Business bloggers use their blogs as a source for sales leads


7 Apr 2009

Over one-third of the Irish blogging community use their blog as a source for sales leads, while nearly three quarters cite ‘positive feedback from customers’ as a key measure of blogging success.

The survey of the Irish blogging community, conducted by the Irish Internet Association (IIA) Social Media Working Group found that 39pc of business bloggers post several times a week, and that 50pc spend up to four hours each week blogging.

This survey was undertaken as part of an information-gathering exercise for the ‘IIA Guide to Business Blogging in Ireland’, which will be released in electronic format on 22 April next.

The guide is aimed at professionals who are considering blogging for business, or have given it a go and stalled. The guide will also help them to develop best blogging practices and find the right style and approach for their business.

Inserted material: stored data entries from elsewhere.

-- the per-candidate resolutions of A and B agree
theorem find_eq (columns : List String) (cands : List String) :
    inferFindA (columns.foldl (fun d c => d.insert (pyNormalize c) c) PySem.Dict.empty)
      (columns.foldl compactStepA (PySem.Dict.empty, PySem.Set.empty)).1
      (columns.foldl compactStepA (PySem.Dict.empty, PySem.Set.empty)).2 cands
      = inferFindB (columns.zip (columns.map pyNormalize))
          (columns.zip (columns.map pyMatchKey)) cands := by
  induction cands with
  | nil => rfl
  | cons cand rest ih =>
    rw [inferFindA, inferFindB]
    have hs1 : (columns.foldl (fun d c => d.insert (pyNormalize c) c)
        PySem.Dict.empty).get? (pyNormalize cand)
        = lastNormScan (columns.zip (columns.map pyNormalize)) (pyNormalize cand) := by
      rw [lastNormScan_zip, normDict_get, PySem.Dict.get?_empty]
    rw [hs1]
    by_cases hck : pyMatchKey cand = ""
    · -- compact key empty: A keeps the normalized result, B's compactResolve is none
      have hA : ¬ (pyMatchKey cand ≠ "" ∧
          ¬ (pyMatchKey cand ∈ (columns.foldl compactStepA (PySem.Dict.empty, PySem.Set.empty)).2)) := by
        rintro ⟨h, -⟩; exact h hck
      have hB : compactResolve (columns.zip (columns.map pyMatchKey)) cand = none := by
        unfold compactResolve; rw [if_pos hck]
      cases hlast : lastNormScan (columns.zip (columns.map pyNormalize)) (pyNormalize cand) with
      | none =>
        have hc1 : ((none : Option String) = none ∨ (none : Option String) = some "") := Or.inl rfl
        rw [if_pos hc1, if_neg hA]
        simp only [hB]
        exact ih
      | some c =>
        by_cases hc : c = ""
        · subst hc
          have hc1 : ((some "" : Option String) = none ∨ (some "" : Option String) = some "") :=
            Or.inr rfl
          rw [if_pos hc1, if_neg hA]
          simp only [hB, if_true]
          exact ih
        · have hc1 : ¬ ((some c : Option String) = none ∨ (some c : Option String) = some "") := by
            rintro (h | h)
            · exact Option.some_ne_none c h
            · exact hc (Option.some.inj h)
          rw [if_neg hc1]
          simp only []
          rw [if_neg hc]
          rw [if_neg hc]
    · -- compact key nonempty: relate through the joint invariant
      have hinv := compactInv columns (pyMatchKey cand) hck PySem.Dict.empty PySem.Set.empty []
        (PySem.Dict.get?_empty _) (by simp [PySem.Set.empty])
      have hBres : (if ¬ (pyMatchKey cand ∈ (columns.foldl compactStepA (PySem.Dict.empty, PySem.Set.empty)).2) then
            (columns.foldl compactStepA (PySem.Dict.empty, PySem.Set.empty)).1.get? (pyMatchKey cand)
          else (none : Option String)) = compactResolve (columns.zip (columns.map pyMatchKey)) cand := by
        unfold compactResolve
        rw [if_neg hck, compactScan_zip]
        rcases hm : columns.foldl (compactStepB (pyMatchKey cand)) [] with _ | ⟨c0, _ | ⟨c1, r⟩⟩
        · rw [if_pos (fun h => absurd (hinv.2.mp h) (by rw [hm]; simp)), hinv.1, hm]; rfl
        · rw [if_pos (fun h => absurd (hinv.2.mp h) (by rw [hm]; simp)), hinv.1, hm]; rfl
        · rw [if_neg (fun h => h (hinv.2.mpr (by rw [hm]; simp)))]
      -- B's compact result, when some, is a column with a nonempty compact key
      have hne : ∀ c, compactResolve (columns.zip (columns.map pyMatchKey)) cand = some c → c ≠ "" := by
        intro c hc hceq
        unfold compactResolve at hc
        rw [if_neg hck, compactScan_zip] at hc
        rcases hm : columns.foldl (compactStepB (pyMatchKey cand)) [] with _ | ⟨c0, _ | ⟨c1, r⟩⟩ <;>
          rw [hm] at hc
        · simp at hc
        · have hkey := compactScan_key columns (pyMatchKey cand) [] (by simp) c0 (by rw [hm]; simp)
          rw [Option.some.inj hc] at hkey
          rw [hceq, pyMatchKey_empty] at hkey
          exact hck hkey.symm
        · simp at hc
      cases hlast : lastNormScan (columns.zip (columns.map pyNormalize)) (pyNormalize cand) with
      | none =>
        have hc1 : ((none : Option String) = none ∨ (none : Option String) = some "") := Or.inl rfl
        rw [if_pos hc1]
        by_cases hmem : pyMatchKey cand ∈ (columns.foldl compactStepA (PySem.Dict.empty, PySem.Set.empty)).2
        · rw [if_neg (by rintro ⟨-, h⟩; exact h hmem)]
          have hres : compactResolve (columns.zip (columns.map pyMatchKey)) cand = none := by
            rw [← hBres, if_neg (fun h => h hmem)]
          simp only [hres]
          exact ih
        · rw [if_pos ⟨hck, hmem⟩]
          have hres : (columns.foldl compactStepA (PySem.Dict.empty, PySem.Set.empty)).1.get?
              (pyMatchKey cand) = compactResolve (columns.zip (columns.map pyMatchKey)) cand := by
            rw [← hBres, if_pos hmem]
          rw [hres]
          cases hres2 : compactResolve (columns.zip (columns.map pyMatchKey)) cand with
          | none => simp only []; exact ih
          | some c0 => simp only []; rw [if_neg (hne c0 hres2)]
      | some c =>
        by_cases hc : c = ""
        · subst hc
          have hc1 : ((some "" : Option String) = none ∨ (some "" : Option String) = some "") :=
            Or.inr rfl
          rw [if_pos hc1]
          by_cases hmem : pyMatchKey cand ∈ (columns.foldl compactStepA (PySem.Dict.empty, PySem.Set.empty)).2
          · rw [if_neg (by rintro ⟨-, h⟩; exact h hmem)]
            have hres : compactResolve (columns.zip (columns.map pyMatchKey)) cand = none := by
              rw [← hBres, if_neg (fun h => h hmem)]
            simp only [hres, if_true]
            exact ih
          · rw [if_pos ⟨hck, hmem⟩]
            have hres : (columns.foldl compactStepA (PySem.Dict.empty, PySem.Set.empty)).1.get?
                (pyMatchKey cand) = compactResolve (columns.zip (columns.map pyMatchKey)) cand := by
              rw [← hBres, if_pos hmem]
            rw [hres]
            cases hres2 : compactResolve (columns.zip (columns.map pyMatchKey)) cand with
            | none => simp only [if_true]; exact ih
            | some c0 =>
              simp only [if_true]
              rw [if_neg (hne c0 hres2)]
        · have hc1 : ¬ ((some c : Option String) = none ∨ (some c : Option String) = some "") := by
            rintro (h | h)
            · exact Option.some_ne_none c h
            · exact hc (Option.some.inj h)
          rw [if_neg hc1]
          simp only []
          rw [if_neg hc]
          rw [if_neg hc]
-- pv_equiv track=rewrite | github.com/padresmurfa/yapl | v4/lexer/shared/tokenized_lines/builder.py | basic_type
-- ===== SOURCE A (Python) =====
-- def _specific_keyword(k, logical_line_contents, tokens):
--     kw = k + " "
--     if logical_line_contents == k or logical_line_contents.startswith(kw):
--         logical_line_contents = logical_line_contents[len(kw):]
--         tokens.append({
--             "token": "KEYWORD",
--             "value": k.upper()
--         })
--     return logical_line_contents
--
-- def basic_type(logical_line_contents, tokens):
--     for k in (
--             "string", "boolean", "integer", "float", "character", "bytes"
--     ):
--         before = logical_line_contents
--         after = _specific_keyword(k, logical_line_contents, tokens)
--         if before != after:
--             tokens[-1]["token"] = "BASIC_TYPE"
--             logical_line_contents = after
--             break
--     return logical_line_contents
-- ===== SOURCE B (Python) =====
-- _BASIC_TYPES = {"string", "boolean", "integer", "float", "character", "bytes"}
--
-- def basic_type(logical_line_contents, tokens):
--     i = logical_line_contents.find(" ")
--     word = logical_line_contents if i == -1 else logical_line_contents[:i]
--     if word in _BASIC_TYPES:
--         tokens.append({"token": "BASIC_TYPE", "value": word.upper()})
--         logical_line_contents = logical_line_contents[len(word) + 1:]
--     return logical_line_contents
-- ===== Notes on version B (the rewrite author's own statement) =====
-- stated objective: idiomatic
-- what changed: B extracts the first space-delimited word once and does a single membership test against a set of the six basic-type keywords, replacing A's loop that tries a prefix-match helper for each keyword in turn and its break/retag dance.
import Mathlib
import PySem

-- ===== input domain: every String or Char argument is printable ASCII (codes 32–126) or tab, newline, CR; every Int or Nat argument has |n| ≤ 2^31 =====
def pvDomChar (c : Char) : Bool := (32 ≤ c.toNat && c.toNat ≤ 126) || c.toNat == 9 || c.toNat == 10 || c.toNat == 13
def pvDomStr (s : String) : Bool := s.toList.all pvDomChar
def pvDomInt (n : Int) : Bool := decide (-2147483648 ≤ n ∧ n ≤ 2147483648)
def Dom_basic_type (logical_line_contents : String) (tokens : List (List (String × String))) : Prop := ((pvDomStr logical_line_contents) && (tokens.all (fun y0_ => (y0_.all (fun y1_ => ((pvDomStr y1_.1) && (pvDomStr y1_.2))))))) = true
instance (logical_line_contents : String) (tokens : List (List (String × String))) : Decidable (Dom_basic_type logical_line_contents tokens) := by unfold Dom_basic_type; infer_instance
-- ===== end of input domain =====

-- B replaces A's six-keyword prefix-scan loop by extracting the first space-delimited word once and
-- one set-membership test (objective: idiomatic). Both Pythons append the same token dict to `tokens`
-- (A appends then retags it; B appends it retagged — same net mutation); the equivalence proved here
-- is about the RETURN value. String work is done on List Char (PySem convention).

-- ===== PORT A =====
-- _specific_keyword's tokens.append changes only `tokens`, never the returned string; the port
-- returns the new line contents (the function's return value).
def pvSpecificKeyword (k : List Char) (cs : List Char) : List Char :=
  let kw := k ++ [' ']
  if cs == k || PySem.Chars.startswith cs kw then
    PySem.List.slice cs (some (kw.length : Int)) none
  else cs

-- the `for k in (...)` loop with its `break`: `tokens[-1]["token"] = "BASIC_TYPE"` only retags the
-- appended dict and does not touch the returned string
def pvBasicLoop (ks : List (List Char)) (cs : List Char) : List Char :=
  match ks with
  | [] => cs
  | k :: rest =>
      let after := pvSpecificKeyword k cs
      if cs == after then pvBasicLoop rest cs else after

def pvKeywordsA : List (List Char) :=
  ["string".toList, "boolean".toList, "integer".toList, "float".toList, "character".toList, "bytes".toList]

def basic_type (logical_line_contents : String) (tokens : List (List (String × String))) : String :=
  String.ofList (pvBasicLoop pvKeywordsA logical_line_contents.toList)

-- ===== PORT B =====
def pvBasicTypesB : List (List Char) :=
  ["string".toList, "boolean".toList, "integer".toList, "float".toList, "character".toList, "bytes".toList]

def basic_type_alt (logical_line_contents : String) (tokens : List (List (String × String))) : String :=
  let cs := logical_line_contents.toList
  let i := PySem.Chars.find cs [' ']
  let word := if i == -1 then cs else PySem.List.slice cs none (some i)
  if word ∈ pvBasicTypesB then
    String.ofList (PySem.List.slice cs (some ((word.length : Int) + 1)) none)
  else logical_line_contents

-- ===== PRECONDITION & SPEC =====
def Spec_basic_type (logical_line_contents : String) (tokens : List (List (String × String))) (out : String) : Prop := out = basic_type_alt logical_line_contents tokens
instance (logical_line_contents : String) (tokens : List (List (String × String))) (out : String) : Decidable (Spec_basic_type logical_line_contents tokens out) := by unfold Spec_basic_type; infer_instance

-- ===== CLAIM (what is proved, stated in full; the proofs are below) =====
def Claim_equal_basic_type : Prop := ∀ (logical_line_contents : String) (tokens : List (List (String × String))), Dom_basic_type logical_line_contents tokens → Spec_basic_type logical_line_contents tokens (basic_type logical_line_contents tokens)

-- ===== LEMMAS AND PROOFS =====

-- the first space-delimited word of cs
def pvW (cs : List Char) : List Char := cs.takeWhile (· ≠ ' ')

lemma pvFindGo_space (cs : List Char) (n : Nat) :
    PySem.Chars.find.go [' '] cs n =
      if ' ' ∈ cs then ((n : Int) + (pvW cs).length) else -1 := by
  induction cs generalizing n with
  | nil => simp [PySem.Chars.find.go]
  | cons c t ih =>
      by_cases hc : c = ' '
      · subst hc; simp [PySem.Chars.find.go, List.isPrefixOf, pvW]
      · have hne : ¬ (' ' = c) := fun h => hc h.symm
        by_cases hm : ' ' ∈ t
        · simp [PySem.Chars.find.go, List.isPrefixOf, hc, hne, ih (n+1), hm, pvW]
          ring
        · simp [PySem.Chars.find.go, List.isPrefixOf, hc, hne, ih (n+1), hm, pvW]

lemma pvFind_space (cs : List Char) :
    PySem.Chars.find cs [' '] = if ' ' ∈ cs then ((pvW cs).length : Int) else -1 := by
  have := pvFindGo_space cs 0
  simpa [PySem.Chars.find] using this

lemma pvW_eq_self (cs : List Char) (h : ' ' ∉ cs) : pvW cs = cs := by
  simp [pvW, List.takeWhile_eq_self_iff]
  intro a ha hsp; exact h (hsp ▸ ha)

-- B's extracted word is exactly pvW
lemma pvWord_eq (cs : List Char) :
    (if (PySem.Chars.find cs [' ']) == -1 then cs
     else PySem.List.slice cs none (some (PySem.Chars.find cs [' ']))) = pvW cs := by
  rw [pvFind_space]
  by_cases hm : ' ' ∈ cs
  · simp only [hm, if_true]
    rw [beq_eq_false_iff_ne.mpr (by omega : ((pvW cs).length : Int) ≠ -1)]
    simp only [Bool.false_eq_true, if_false]
    rw [PySem.List.slice_to_natCast]
    exact (List.prefix_iff_eq_take.mp (List.takeWhile_prefix _)).symm
  · simp [hm, pvW_eq_self cs hm]

lemma pvW_cons_of_ne (c : Char) (t : List Char) (hc : c ≠ ' ') :
    pvW (c :: t) = c :: pvW t := by
  simp [pvW, hc]

lemma pvW_append_space (k r : List Char) (hk : ' ' ∉ k) : pvW (k ++ ' ' :: r) = k := by
  induction k with
  | nil => simp [pvW]
  | cons c t ih =>
      have hc : c ≠ ' ' := fun h => hk (by simp [h])
      rw [List.cons_append, pvW_cons_of_ne _ _ hc, ih (fun h => hk (by simp [h]))]

-- every string is its first word, or its first word, a space, and a remainder
lemma pvW_split (cs : List Char) : cs = pvW cs ∨ ∃ r, cs = pvW cs ++ ' ' :: r := by
  induction cs with
  | nil => left; rfl
  | cons c t ih =>
      by_cases hc : c = ' '
      · subst hc; right; exact ⟨t, by simp [pvW]⟩
      · rcases ih with h | ⟨r, hr⟩
        · left; rw [pvW_cons_of_ne _ _ hc, ← h]
        · right; exact ⟨r, by rw [pvW_cons_of_ne _ _ hc, List.cons_append, ← hr]⟩

-- A's match condition for a space-free nonempty keyword k holds iff the first word is k
lemma pvCond_iff (k cs : List Char) (hk : ' ' ∉ k) :
    (cs == k || PySem.Chars.startswith cs (k ++ [' '])) = true ↔ pvW cs = k := by
  constructor
  · intro h
    rcases Bool.or_eq_true_iff.mp h with h | h
    · have : cs = k := by simpa using h
      subst this; exact pvW_eq_self cs hk
    · rcases (PySem.Chars.startswith_iff cs (k ++ [' '])).mp h with ⟨r, hr⟩
      subst hr
      simpa using pvW_append_space k r hk
  · intro h
    rcases pvW_split cs with hcs | ⟨r, hr⟩
    · apply Bool.or_eq_true_iff.mpr; left
      rw [beq_iff_eq, hcs, h]
    · apply Bool.or_eq_true_iff.mpr; right
      apply (PySem.Chars.startswith_iff cs (k ++ [' '])).mpr
      exact ⟨r, by rw [hr, h]; simp⟩

lemma pvSliceDrop (cs : List Char) (n : Nat) :
    PySem.List.slice cs (some ((n : Int) + 1)) none = cs.drop (n + 1) := by
  have : ((n : Int) + 1) = ((n + 1 : Nat) : Int) := by push_cast; ring
  rw [this, PySem.List.slice_from_natCast]

-- A's loop computes: drop the first word and the space if the word is a listed keyword
lemma pvLoop_eq (ks : List (List Char)) (cs : List Char)
    (hks : ∀ k ∈ ks, k ≠ [] ∧ ' ' ∉ k) :
    pvBasicLoop ks cs = if pvW cs ∈ ks then cs.drop ((pvW cs).length + 1) else cs := by
  induction ks with
  | nil => simp [pvBasicLoop]
  | cons k rest ih =>
      obtain ⟨hne, hsp⟩ := hks k (by simp)
      by_cases h : pvW cs = k
      · have hcond : (cs == k || PySem.Chars.startswith cs (k ++ [' '])) = true :=
          (pvCond_iff k cs hsp).mpr h
        have hcs : cs ≠ [] := by
          intro hnil; subst hnil
          simp [pvW] at h; exact hne h
        have hafter : pvSpecificKeyword k cs = cs.drop (k.length + 1) := by
          simp only [pvSpecificKeyword, hcond, if_true]
          have : ((k ++ [' ']).length : Int) = ((k.length : Int) + 1) := by simp
          rw [this, pvSliceDrop]
        have hlt : (cs.drop (k.length + 1)).length < cs.length := by
          have : 0 < cs.length := List.length_pos_iff.mpr hcs
          simp [List.length_drop]; omega
        have hneq : (cs == cs.drop (k.length + 1)) = false := by
          rw [beq_eq_false_iff_ne]
          intro he; rw [← he] at hlt; omega
        simp [pvBasicLoop, hafter, hneq, h]
      · have hcond : (cs == k || PySem.Chars.startswith cs (k ++ [' '])) = false := by
          rw [Bool.eq_false_iff]
          intro hc; exact h ((pvCond_iff k cs hsp).mp hc)
        have hafter : pvSpecificKeyword k cs = cs := by
          simp [pvSpecificKeyword, hcond]
        rw [pvBasicLoop, hafter]
        simp only [BEq.rfl, if_true]
        rw [ih (fun x hx => hks x (by simp [hx]))]
        by_cases hr : pvW cs ∈ rest <;> simp [h, hr]

lemma pvKeywords_wf : ∀ k ∈ pvKeywordsA, k ≠ [] ∧ ' ' ∉ k := by decide

-- ===== VERDICT (by name: the statement is the Claim_ definition above) =====
theorem basic_type_spec : Claim_equal_basic_type := by
  intro line tokens _
  unfold Spec_basic_type basic_type
  simp only [basic_type_alt]
  rw [pvWord_eq line.toList, pvLoop_eq pvKeywordsA line.toList pvKeywords_wf]
  by_cases hm : pvW line.toList ∈ pvBasicTypesB
  · have hmA : pvW line.toList ∈ pvKeywordsA := hm
    simp only [hm, hmA, if_true]
    rw [pvSliceDrop]
  · have hmA : pvW line.toList ∉ pvKeywordsA := hm
    simp only [hm, hmA, if_false]
    exact String.ofList_toList
-- pv_equiv track=rewrite | github.com/Leedong-uk/algorithms-in-python | 2025/9월/9월26일/PG_전력망둘로나누기.py | solution
-- ===== SOURCE A (Python) =====
-- from collections import defaultdict
--
-- def solution(n,wires) :
--     answer = 0
--     linked_list = defaultdict(list)
--     tmp = [0] * (n+1)
--
--     for x , y in wires :
--         linked_list[x].append(y)
--         linked_list[y].append(x)
--
--
--     def dfs(curr,parent) :
--         cnt = 1
--         for next in linked_list[curr] :
--             if next != parent :
--                 cnt += dfs(next,curr)
--         tmp[curr] = cnt
--         return cnt
--
--     dfs(1,None)
--     answer = float('inf')
--
--     for i in range(1,n+1) :
--         answer = min(abs(n-tmp[i]*2),answer)
--
--
--     return answer
-- ===== SOURCE B (Python) =====
-- def solution(n, wires):
--     adj = {}
--     for x, y in wires:
--         adj.setdefault(x, []).append(y)
--         adj.setdefault(y, []).append(x)
--     tmp = [0] * (n + 1)
--     # iterative DFS with an explicit frame stack: (node, parent, remaining neighbours, count so far)
--     stack = [(1, None, adj.get(1, []), 1)]
--     while stack:
--         node, par, rest, cnt = stack.pop()
--         if rest:
--             nxt, rest = rest[0], rest[1:]
--             stack.append((node, par, rest, cnt))
--             if nxt != par:
--                 stack.append((nxt, node, adj.get(nxt, []), 1))
--         else:
--             tmp[node] = cnt
--             if stack:
--                 pn, pp, pr, pc = stack.pop()
--                 stack.append((pn, pp, pr, pc + cnt))
--     return min(abs(n - 2 * tmp[i]) for i in range(1, n + 1))
-- ===== Notes on version B (the rewrite author's own statement) =====
-- stated objective: alternative
-- what changed: Replaces A's recursive DFS (a nested closure mutating tmp) by an iterative explicit-stack DFS whose frames carry (node, parent, remaining neighbours, running count) and accumulate subtree sizes on frame return, and folds the final answer with min over a generator; no recursion is used.
-- outside the precondition, e.g. on solution(2, [[1, 2], [1, 2]]): A returns 0, B returns 0; on solution(1, [[1, 1]]): A returns 5, B returns 5
import Mathlib
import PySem

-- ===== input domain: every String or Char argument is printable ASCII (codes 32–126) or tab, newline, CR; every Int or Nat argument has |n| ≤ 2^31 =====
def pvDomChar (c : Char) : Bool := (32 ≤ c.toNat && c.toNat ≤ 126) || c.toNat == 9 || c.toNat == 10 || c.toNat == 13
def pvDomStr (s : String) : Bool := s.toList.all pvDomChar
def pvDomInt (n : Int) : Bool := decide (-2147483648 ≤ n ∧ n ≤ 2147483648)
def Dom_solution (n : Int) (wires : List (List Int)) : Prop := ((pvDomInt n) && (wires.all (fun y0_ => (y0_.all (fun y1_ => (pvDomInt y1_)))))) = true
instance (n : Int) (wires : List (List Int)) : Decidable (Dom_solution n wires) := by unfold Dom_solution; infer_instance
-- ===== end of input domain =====

-- B replaces A's recursive DFS by an iterative explicit-stack DFS (frames carry the remaining
-- neighbour list and a running count); same asymptotic cost, no recursion ("alternative").

-- ===== PORT A =====
-- Python list indexing on the tmp array, hand-ported (exact): negative indices wrap; an
-- out-of-range index (Python IndexError) is excluded by Pre_solution (no-op / 0 there)
def pyListSet (a : Array Int) (i : Int) (v : Int) : Array Int :=
  let j : Int := if i < 0 then i + a.size else i
  if j < 0 then a else a.setIfInBounds j.toNat v

def pyListGet (a : Array Int) (i : Int) : Int :=
  let j : Int := if i < 0 then i + a.size else i
  if j < 0 then 0 else a.getD j.toNat 0

-- both Pythons build the same adjacency map (defaultdict(list) / setdefault): shared helper
def buildAdj (wires : List (List Int)) : PySem.Dict Int (List Int) :=
  wires.foldl (fun d w =>
    match w with
    | [x, y] => (d.modify x [] (· ++ [y])).modify y [] (· ++ [x])
    | _ => d)  -- 'for x, y in wires' raises unless the wire has exactly 2 entries: Pre_ excludes
    PySem.Dict.empty

-- A's dfs(curr, parent): fuel is a totality guard only (the Python recursion has none);
-- under Pre_solution the fuel 2*len(wires)+4 is proved sufficient below.
mutual
def dfsA (adj : PySem.Dict Int (List Int)) (fuel : Nat) (curr : Int) (parent : Option Int)
    (tmp : Array Int) : Option (Int × Array Int) :=
  match fuel with
  | 0 => none
  | f + 1 =>
    match dfsAGo adj f curr (adj.getD curr []) parent 1 tmp with
    | none => none
    | some (cnt, t) => some (cnt, pyListSet t curr cnt)  -- tmp[curr] = cnt
termination_by (fuel, 0, 0)

def dfsAGo (adj : PySem.Dict Int (List Int)) (f : Nat) (curr : Int) (nbrs : List Int)
    (parent : Option Int) (cnt : Int) (tmp : Array Int) : Option (Int × Array Int) :=
  match nbrs with
  | [] => some (cnt, tmp)
  | nxt :: rest =>
    if some nxt ≠ parent then
      match dfsA adj f nxt (some curr) tmp with
      | none => none
      | some (c, t) => dfsAGo adj f curr rest parent (cnt + c) t
    else dfsAGo adj f curr rest parent cnt tmp
termination_by (f, 1, nbrs.length)
end

def solution (n : Int) (wires : List (List Int)) : Int :=
  let adj := buildAdj wires
  let tmp : Array Int := Array.replicate (n + 1).toNat 0   -- [0] * (n+1)
  match dfsA adj (2 * wires.length + 4) 1 none tmp with
  | none => 0   -- fuel exhausted: unreachable under Pre_solution
  | some (_, t) =>
    -- answer = inf; for i in range(1, n+1): answer = min(abs(n - tmp[i]*2), answer)
    ((PySem.List.pyRange 1 (n + 1) 1).foldl
      (fun (acc : Option Int) i =>
        some (match acc with
              | none => |n - (pyListGet t i) * 2|
              | some a => min (|n - (pyListGet t i) * 2|) a)) none).getD 0

-- ===== PORT B =====
-- Source B's while-loop over the explicit frame stack; one fuel per iteration (totality guard only)
def runB (adj : PySem.Dict Int (List Int)) (fuel : Nat)
    (stack : List (Int × Option Int × List Int × Int)) (tmp : Array Int) : Option (Array Int) :=
  match fuel, stack with
  | _, [] => some tmp
  | 0, _ => none
  | f + 1, (node, par, rest, cnt) :: stk =>
    match rest with
    | nxt :: rest' =>
      if par = some nxt then runB adj f ((node, par, rest', cnt) :: stk) tmp
      else runB adj f ((nxt, some node, adj.getD nxt [], 1) :: (node, par, rest', cnt) :: stk) tmp
    | [] =>
      let t := pyListSet tmp node cnt   -- tmp[node] = cnt
      match stk with
      | [] => runB adj f [] t
      | (pn, pp, pr, pc) :: stk' => runB adj f ((pn, pp, pr, pc + cnt) :: stk') t

def solution_alt (n : Int) (wires : List (List Int)) : Int :=
  let adj := buildAdj wires
  let tmp : Array Int := Array.replicate (n + 1).toNat 0   -- [0] * (n+1)
  match runB adj ((2 * wires.length + 4) ^ (2 * wires.length + 5))
      [(1, none, adj.getD 1 [], 1)] tmp with
  | none => 0   -- fuel exhausted: unreachable under Pre_solution
  | some t =>
    -- min(abs(n - 2*tmp[i]) for i in range(1, n+1))
    (PySem.List.min? ((PySem.List.pyRange 1 (n + 1) 1).map
        (fun i => |n - 2 * pyListGet t i|)) (fun x => x)).getD 0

The study of 44 business bloggers found that 39pc cite their blog as a source for sales leads.

Among other benefits, a well-maintained blog can improve a company’s ranking in Google, thus making it easier for the business to be found.

The same blog will also allow a business to show customers that they are experts in their sector, which 75pc of respondents indicated was one of their objectives for their blog.

In terms of assessing the return on investment of time and expertise in a blog, 73pc said positive feedback from customers was a key measure of blogging success.

Just under 50pc indicated that unique visitors were their preferred measurement of success.

“Irish businesses today are facing a new challenge, as more and more of their customers are going online to check what other customers are saying about them before they proceed to purchase,” said Brendan Hughes, chair of the IIA Social Media Working Group and technology manager with FBD Insurance.

“Ratings websites, discussion boards, social network sites, blogs and Twitter are all helping to put more control in the hands of consumers. In the past, if a customer had a poor experience with a business, they would tell a handful of family and friends.

“Now, they are online, posting comments and writing articles that are available to the whole world, immediately and permanently. The IIA Guide to Business Blogging in Ireland is the Social Media Working Group’s lifeline for companies who find themselves drowning in the social media sea,” Hughes added.

The chief executive of the IIA Fergal O’Byrne said the guide will prove to be an invaluable reference point for the Irish business blogging community.

“The work of the Social Media Working Group and all our six working groups is absolutely key to the IIA’s strategy of developing content from within its members’ expertise and creating a larger audience for that expertise.”

The Social Media Working Group, and in particular this guide to blogging, sets out to help Irish businesses understand how they can appropriately interact with their customers online, so they can not only defend their brand reputation but even enhance it,” O’Byrne added.

The Social Media Working Group plans to release four guides in the coming months. The Working Group wrote all guides collaboratively and using the principals of social media, and invited input from the Irish business and blogging communities, both online and off, using wikis and workshops to collect feedback.

The next workshop on the Guide to Podcasting for Business will be held on 9 April at the Digital Hub. The new Guide to Business Blogging will be launched at a breakfast briefing on 22 April at the Burlington Hotel, Dublin.